§ What you have to do
Copy, exactly and without additions, every line in the records below from the one holding "histB field_name b2 pos" through the one holding "def Spec_get_histogram (values", both ends included.

+++ Data for review

-- pv_equiv track=rewrite | github.com/phamHang233/back-end | app/utils/math_utils.py | get_histogram
-- ===== SOURCE A (Python) =====
-- def get_histogram(values: list, ranges: list, field_name='numberOfValues'):
--     if not values or not ranges:
--         return []
--
--     values = sorted(values)
--
--     if not ranges:
--         return [{
--             'startValue': values[0],
--             'endValue': values[-1],
--             field_name: len(values)
--         }]
--
--     pre_value = values[0]
--     if pre_value < ranges[0]:
--         ranges.insert(0, pre_value)
--
--     post_value = values[-1]
--     if post_value > ranges[-1]:
--         ranges.append(post_value + 1)
--
--     histogram = []
--     for idx, s in enumerate(ranges[:-1]):
--         t = ranges[idx + 1]
--         n = len([v for v in values if s <= v < t])
--         histogram.append({
--             'startValue': s,
--             'endValue': t,
--             field_name: n
--         })
--     return histogram
-- ===== SOURCE B (Python) =====
-- # B: binary-search (hand-written bisect_left) on the sorted values per bin boundary,
-- # O((N+R) log N) instead of A's per-bin linear scans; return value only -- unlike A,
-- # B does not mutate the `ranges` argument in place.
-- def get_histogram(values: list, ranges: list, field_name='numberOfValues'):
--     if not values or not ranges:
--         return []
--
--     vs = sorted(values)
--     bounds = list(ranges)
--     if vs[0] < bounds[0]:
--         bounds.insert(0, vs[0])
--     if vs[-1] > bounds[-1]:
--         bounds.append(vs[-1] + 1)
--
--     def rank(x):
--         # index of the first element of vs that is >= x (bisect_left by hand)
--         lo, hi = 0, len(vs)
--         while lo < hi:
--             mid = (lo + hi) // 2
--             if vs[mid] < x:
--                 lo = mid + 1
--             else:
--                 hi = mid
--         return lo
--
--     pos = [rank(b) for b in bounds]
--     return [{'startValue': bounds[i],
--              'endValue': bounds[i + 1],
--              field_name: max(0, pos[i + 1] - pos[i])}
--             for i in range(len(bounds) - 1)]
-- ===== Notes on version B (the rewrite author's own statement) =====
-- stated objective: faster
-- what changed: B replaces A's per-bin linear scan of all values with a hand-written binary search (bisect_left) on the sorted values, counting each bin as the difference of two boundary ranks (clamped at 0); B also does not mutate the ranges argument.
import Mathlib
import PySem

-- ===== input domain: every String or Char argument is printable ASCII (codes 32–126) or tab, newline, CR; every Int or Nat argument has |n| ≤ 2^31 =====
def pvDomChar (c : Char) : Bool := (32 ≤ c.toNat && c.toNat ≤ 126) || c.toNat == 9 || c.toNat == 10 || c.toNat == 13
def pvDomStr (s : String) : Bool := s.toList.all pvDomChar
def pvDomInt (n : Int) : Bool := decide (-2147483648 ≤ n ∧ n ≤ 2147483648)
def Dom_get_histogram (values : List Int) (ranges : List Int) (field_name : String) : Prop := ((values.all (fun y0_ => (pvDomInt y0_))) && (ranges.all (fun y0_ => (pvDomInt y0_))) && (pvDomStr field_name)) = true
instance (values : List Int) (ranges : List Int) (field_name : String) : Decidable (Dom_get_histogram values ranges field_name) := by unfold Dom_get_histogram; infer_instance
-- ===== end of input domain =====

-- B counts each bin via binary search on the sorted values (rank differences) instead of A's
-- per-bin linear scans; equivalence is about the RETURN value only (A mutates `ranges` in place, B does not).


-- ===== PORT A =====
-- {'startValue': s, 'endValue': t, field_name: n} (Python dict literal, overwrite-in-place semantics)
def pyDict3 (s t : Int) (fn : String) (n : Int) : List (String × Int) :=
  ((((PySem.Dict.empty).insert "startValue" s).insert "endValue" t).insert fn n).items

-- the `for idx, s in enumerate(ranges[:-1]): t = ranges[idx+1] ...` loop: walk adjacent pairs
def histA (vs : List Int) (fn : String) : List Int → List (List (String × Int))
  | s :: t :: rest =>
      pyDict3 s t fn ((vs.filter (fun v => decide (s ≤ v) && decide (v < t))).length : Int)
        :: histA vs fn (t :: rest)
  | _ => []

def get_histogram (values : List Int) (ranges : List Int) (field_name : String) : List (List (String × Int)) :=
  if values = [] ∨ ranges = [] then []
  else
    let vs := PySem.List.sorted values (fun x => x) false
    -- literal port of A's dead `if not ranges:` branch (unreachable: ranges ≠ [] here,
    -- so the headD/getLastD defaults are never exercised)
    if ranges = [] then
      [pyDict3 (vs.headD 0) (vs.getLastD 0) field_name (vs.length : Int)]
    else
      let pre := vs.headD 0                              -- values[0] (vs nonempty)
      let r1 := if pre < ranges.headD 0 then pre :: ranges else ranges
      let post := vs.getLastD 0                          -- values[-1]
      let r2 := if post > r1.getLastD 0 then r1 ++ [post + 1] else r1
      histA vs field_name r2

-- ===== PORT B =====
-- hand-written bisect_left loop of Source B: first index in vs[lo:hi) whose value is ≥ x
-- (vs[mid] is in range whenever hi ≤ vs.length, so getD is exact; (lo+hi)//2 on Nat = Python's)
def rankB (vs : List Int) (x : Int) (lo hi : Nat) : Nat :=
  if lo < hi then
    let mid := (lo + hi) / 2
    if vs.getD mid 0 < x then rankB vs x (mid + 1) hi else rankB vs x lo mid
  else lo
termination_by hi - lo
decreasing_by all_goals omega

-- Source B's final comprehension: walk bounds and their rank list in lockstep
def histB (fn : String) : List Int → List Nat → List (List (String × Int))
  | s :: t :: bs, p :: q :: ps =>
      pyDict3 s t fn (max 0 ((q : Int) - (p : Int))) :: histB fn (t :: bs) (q :: ps)
  | _, _ => []

def get_histogram_alt (values : List Int) (ranges : List Int) (field_name : String) : List (List (String × Int)) :=
  if values = [] ∨ ranges = [] then []
  else
    let vs := PySem.List.sorted values (fun x => x) false
    let b1 := if vs.headD 0 < ranges.headD 0 then vs.headD 0 :: ranges else ranges
    let b2 := if vs.getLastD 0 > b1.getLastD 0 then b1 ++ [vs.getLastD 0 + 1] else b1
    let pos := b2.map (fun b => rankB vs b 0 vs.length)
    histB field_name b2 pos

-- ===== PRECONDITION & SPEC =====
def Spec_get_histogram (values : List Int) (ranges : List Int) (field_name : String) (out : List (List (String × Int))) : Prop := out = get_histogram_alt values ranges field_name
instance (values : List Int) (ranges : List Int) (field_name : String) (out : List (List (String × Int))) : Decidable (Spec_get_histogram values ranges field_name out) := by unfold Spec_get_histogram; infer_instance

-- ===== CLAIM (what is proved, stated in full; the proofs are below) =====
def Claim_equal_get_histogram : Prop := ∀ (values : List Int) (ranges : List Int) (field_name : String), Dom_get_histogram values ranges field_name → Spec_get_histogram values ranges field_name (get_histogram values ranges field_name)

-- ===== LEMMAS AND PROOFS =====

-- In a nondecreasing list, position i holds a value < x exactly when i is below the count of values < x.
lemma sorted_lt_iff_lt_countP (x : Int) :
    ∀ (vs : List Int), vs.Pairwise (· ≤ ·) →
      ∀ i, i < vs.length → (vs.getD i 0 < x ↔ i < vs.countP (fun v => decide (v < x))) := by
  intro vs
  induction vs with
  | nil => intro _ i hi; simp at hi
  | cons a tl ih =>
    intro hp i hi
    have hal : ∀ b ∈ tl, a ≤ b := fun b hb => (List.pairwise_cons.mp hp).1 b hb
    have htl : tl.Pairwise (· ≤ ·) := (List.pairwise_cons.mp hp).2
    by_cases hax : a < x
    · cases i with
      | zero =>
        simp [hax]
      | succ j =>
        have hj : j < tl.length := by simpa using hi
        have h2 := ih htl j hj
        simp only [List.getD] at h2
        simp [hax, h2]
    · have hz : tl.countP (fun v => decide (v < x)) = 0 := by
        apply List.countP_eq_zero.mpr
        intro b hb
        have : a ≤ b := hal b hb
        simp; omega
      cases i with
      | zero => simp [hax, hz]
      | succ j =>
        have hj : j < tl.length := by simpa using hi
        have hmem : tl.getD j 0 ∈ tl := by
          rw [List.getD_eq_getElem _ _ hj]; exact List.getElem_mem hj
        have h2 : a ≤ tl.getD j 0 := hal _ hmem
        simp only [List.getD] at h2
        simp [hax, hz]
        omega
  
-- Binary-search correctness against any r characterizing the boundary.
lemma rankB_eq_of_iff (vs : List Int) (x : Int) (r : Nat)
    (hiff : ∀ i, i < vs.length → (vs.getD i 0 < x ↔ i < r)) :
    ∀ (n lo hi : Nat), hi - lo ≤ n → lo ≤ r → r ≤ hi → hi ≤ vs.length →
      rankB vs x lo hi = r := by
  intro n
  induction n with
  | zero =>
    intro lo hi hfuel hlo hhi hlen
    rw [rankB]
    have : ¬ lo < hi := by omega
    simp [this]; omega
  | succ m ih =>
    intro lo hi hfuel hlo hhi hlen
    rw [rankB]
    by_cases h : lo < hi
    · simp only [h, if_true]
      have hmidlo : lo ≤ (lo + hi) / 2 := by omega
      have hmidhi : (lo + hi) / 2 < hi := by omega
      have hmlen : (lo + hi) / 2 < vs.length := by omega
      by_cases hv : vs.getD ((lo + hi) / 2) 0 < x
      · have hmr : (lo + hi) / 2 < r := (hiff _ hmlen).mp hv
        simp only [hv, if_true]
        exact ih _ _ (by omega) (by omega) hhi hlen
      · have hrm : r ≤ (lo + hi) / 2 := by
          by_contra hc
          exact hv ((hiff _ hmlen).mpr (by omega))
        simp only [hv, if_false]
        exact ih _ _ (by omega) hlo hrm (by omega)
    · simp [h]; omega

-- On a sorted list, the binary search computes the number of values below x.
lemma rankB_eq_countP (vs : List Int) (x : Int) (hs : vs.Pairwise (· ≤ ·)) :
    rankB vs x 0 vs.length = vs.countP (fun v => decide (v < x)) := by
  apply rankB_eq_of_iff vs x _ (sorted_lt_iff_lt_countP x vs hs) vs.length
  · omega
  · omega
  · exact List.countP_le_length
  · exact le_rfl

-- The half-open bin count equals the clamped difference of the two boundary counts.
lemma count_band_eq (vs : List Int) (s t : Int) :
    ((vs.filter (fun v => decide (s ≤ v) && decide (v < t))).length : Int)
      = max 0 ((vs.countP (fun v => decide (v < t)) : Int)
               - (vs.countP (fun v => decide (v < s)) : Int)) := by
  rw [← List.countP_eq_length_filter]
  by_cases hst : s ≤ t
  · have key : vs.countP (fun v => decide (v < t))
        = vs.countP (fun v => decide (v < s)) + vs.countP (fun v => decide (s ≤ v) && decide (v < t)) := by
      induction vs with
      | nil => simp
      | cons a tl ih =>
        simp only [List.countP_cons, ih]
        by_cases h1 : a < s <;> by_cases h2 : a < t <;> by_cases h3 : s ≤ a <;>
          simp [h1, h2, h3] <;> omega
    rw [key]
    push_cast
    omega
  · have h0 : vs.countP (fun v => decide (s ≤ v) && decide (v < t)) = 0 := by
      apply List.countP_eq_zero.mpr
      intro b _; simp; omega
    have hle : vs.countP (fun v => decide (v < t)) ≤ vs.countP (fun v => decide (v < s)) := by
      apply List.countP_mono_left
      intro b _ hb; simp at hb ⊢; omega
    rw [h0]
    push_cast
    omega

-- The lockstep walk of B over bounds and their ranks reproduces A's per-bin scans.
lemma histB_eq_histA (vs : List Int) (fn : String) (hs : vs.Pairwise (· ≤ ·)) :
    ∀ bs : List Int,
      histB fn bs (bs.map (fun b => rankB vs b 0 vs.length)) = histA vs fn bs := by
  intro bs
  induction bs with
  | nil => rfl
  | cons s bs ih =>
    cases bs with
    | nil => rfl
    | cons t rest =>
      simp only [List.map, histB, histA]
      rw [← ih]
      congr 1
      rw [rankB_eq_countP vs s hs, rankB_eq_countP vs t hs, count_band_eq]

-- ===== VERDICT (by name: the statement is the Claim_ definition above) =====
theorem get_histogram_spec : Claim_equal_get_histogram := by
  intro values ranges field_name _
  unfold Spec_get_histogram get_histogram get_histogram_alt
  by_cases h : values = [] ∨ ranges = []
  · simp [h]
  · push Not at h
    have hr : ranges ≠ [] := h.2
    simp only [h.1, h.2, or_self, if_false]
    have hs : (PySem.List.sorted values (fun x => x) false).Pairwise (· ≤ ·) :=
      PySem.List.sorted_pairwise values (fun x => x)
    rw [histB_eq_histA _ _ hs]
-- pv_equiv track=rewrite | github.com/SaiPavan93-zz/SVM-and-ECLAT-implementation | assign52.py | generate
-- ===== SOURCE A (Python) =====
-- def generate(a):
--     k=[]
--     for each in a:
--         l = [0] * 16
--         for j in each:
--             for n, i in enumerate(l):
--                 if (n == j - 1):
--                     l[n] = 1
--                 elif (i == 1):
--                     l[n] = 1
--                 else:
--                     l[n] = 0
--         k.append(l)
--     return(k)
-- ===== SOURCE B (Python) =====
-- def generate(a):
--     return [[1 if (n + 1) in set(each) else 0 for n in range(16)] for each in a]
-- ===== Notes on version B (the rewrite author's own statement) =====
-- stated objective: simpler
-- what changed: Instead of rewriting the whole 16-slot vector once per element (scanning all 16 positions for every j), B builds a set of the element's indices and fills the vector in one pass over the 16 positions with a membership test, removing the inner 16-wide rewrite per element.
import Mathlib
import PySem

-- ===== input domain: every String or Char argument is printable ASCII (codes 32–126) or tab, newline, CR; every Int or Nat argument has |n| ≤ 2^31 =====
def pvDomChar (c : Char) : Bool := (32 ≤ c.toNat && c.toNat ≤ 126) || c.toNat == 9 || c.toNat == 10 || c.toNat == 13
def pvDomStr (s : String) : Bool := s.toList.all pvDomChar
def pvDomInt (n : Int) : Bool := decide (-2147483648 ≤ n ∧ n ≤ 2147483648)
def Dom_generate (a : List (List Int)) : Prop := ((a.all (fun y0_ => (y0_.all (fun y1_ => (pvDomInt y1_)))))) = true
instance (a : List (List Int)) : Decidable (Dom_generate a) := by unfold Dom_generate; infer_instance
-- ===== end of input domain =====

-- B replaces A's per-element rewrite of the whole 16-slot vector by one membership-tested pass over the 16 positions (objective: simpler).

-- ===== PORT A =====
-- Python mutates l while iterating 'enumerate(l)', but each write targets exactly the
-- position just read, so the pass is exactly a map over the enumeration of the old list.
def pvStepA (l : List Int) (j : Int) : List Int :=
  (PySem.List.enumerate l).map (fun p => if p.1 = j - 1 then 1 else if p.2 = 1 then 1 else 0)

def generate (a : List (List Int)) : List (List Int) :=
  a.foldl (fun k each => k ++ [each.foldl pvStepA (List.replicate 16 0)]) []

-- ===== PORT B =====
def generate_alt (a : List (List Int)) : List (List Int) :=
  a.map (fun each =>
    (PySem.List.pyRange 0 16 1).map (fun n =>
      if PySem.Set.contains (PySem.Set.ofList each) (n + 1) then 1 else 0))

-- ===== PRECONDITION & SPEC =====
def Spec_generate (a : List (List Int)) (out : List (List Int)) : Prop := out = generate_alt a
instance (a : List (List Int)) (out : List (List Int)) : Decidable (Spec_generate a out) := by unfold Spec_generate; infer_instance

-- ===== CLAIM (what is proved, stated in full; the proofs are below) =====
def Claim_equal_generate : Prop := ∀ (a : List (List Int)), Dom_generate a → Spec_generate a (generate a)

-- ===== LEMMAS AND PROOFS =====

-- one A-step on a range-indexed vector, expressed pointwise
lemma pvStepA_map_range (g : Int → Int) (j : Int) :
    pvStepA ((PySem.List.pyRange 0 16 1).map g) j
      = (PySem.List.pyRange 0 16 1).map
          (fun n => if n = j - 1 then 1 else if g n = 1 then 1 else 0) := by
  unfold pvStepA
  rw [PySem.List.enumerate_eq_map_pyRange _ 0]
  simp only [List.map_map, PySem.List.len_eq, List.length_map, PySem.List.length_pyRange_one]
  norm_num
  intro n hn0 hn16
  have hg : PySem.List.pyGetD ((PySem.List.pyRange 0 16 1).map g) n 0 = g n :=
    PySem.List.pyGetD_map_pyRange_of_nonneg g 16 n 0 hn0 hn16
  simp [hg]

-- the inner fold sets position n to 1 exactly when n+1 occurs in js
lemma pvFoldA_range (js : List Int) (g : Int → Int)
    (hg : ∀ n, g n = 0 ∨ g n = 1) :
    js.foldl pvStepA ((PySem.List.pyRange 0 16 1).map g)
      = (PySem.List.pyRange 0 16 1).map
          (fun n => if (n + 1) ∈ js then 1 else g n) := by
  induction js generalizing g with
  | nil => simp
  | cons x js ih =>
    simp only [List.foldl_cons, pvStepA_map_range]
    rw [ih (fun n => if n = x - 1 then 1 else if g n = 1 then 1 else 0)
        (fun n => by by_cases h : n = x - 1 <;> rcases hg n with h0 | h0 <;> simp [h, h0])]
    apply List.map_congr_left
    intro n _
    by_cases h1 : n = x - 1 <;> by_cases h2 : (n + 1) ∈ js <;>
      rcases hg n with h0 | h0 <;>
      simp [h1, h2, h0, List.mem_cons]
    omega

lemma pvInner_eq (each : List Int) :
    each.foldl pvStepA (List.replicate 16 0)
      = (PySem.List.pyRange 0 16 1).map (fun n =>
          if PySem.Set.contains (PySem.Set.ofList each) (n + 1) then 1 else 0) := by
  have hrep : (List.replicate 16 (0 : Int)) = (PySem.List.pyRange 0 16 1).map (fun _ => 0) := by
    decide
  rw [hrep, pvFoldA_range _ _ (fun _ => Or.inl rfl)]
  apply List.map_congr_left
  intro n _
  simp [PySem.Set.contains, PySem.Set.mem_ofList]

-- ===== VERDICT (by name: the statement is the Claim_ definition above) =====
theorem generate_spec : Claim_equal_generate := by
  intro a _
  unfold Spec_generate generate generate_alt
  rw [PySem.List.foldl_append_singleton_eq_map]
  exact List.map_congr_left (fun each _ => pvInner_eq each)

++++++

§ Response box
    histB field_name b2 pos

-- ===== PRECONDITION & SPEC =====
def Spec_get_histogram (values : List Int) (ranges : List Int) (field_name : String) (out : List (List (String × Int))) : Prop := out = get_histogram_alt values ranges field_name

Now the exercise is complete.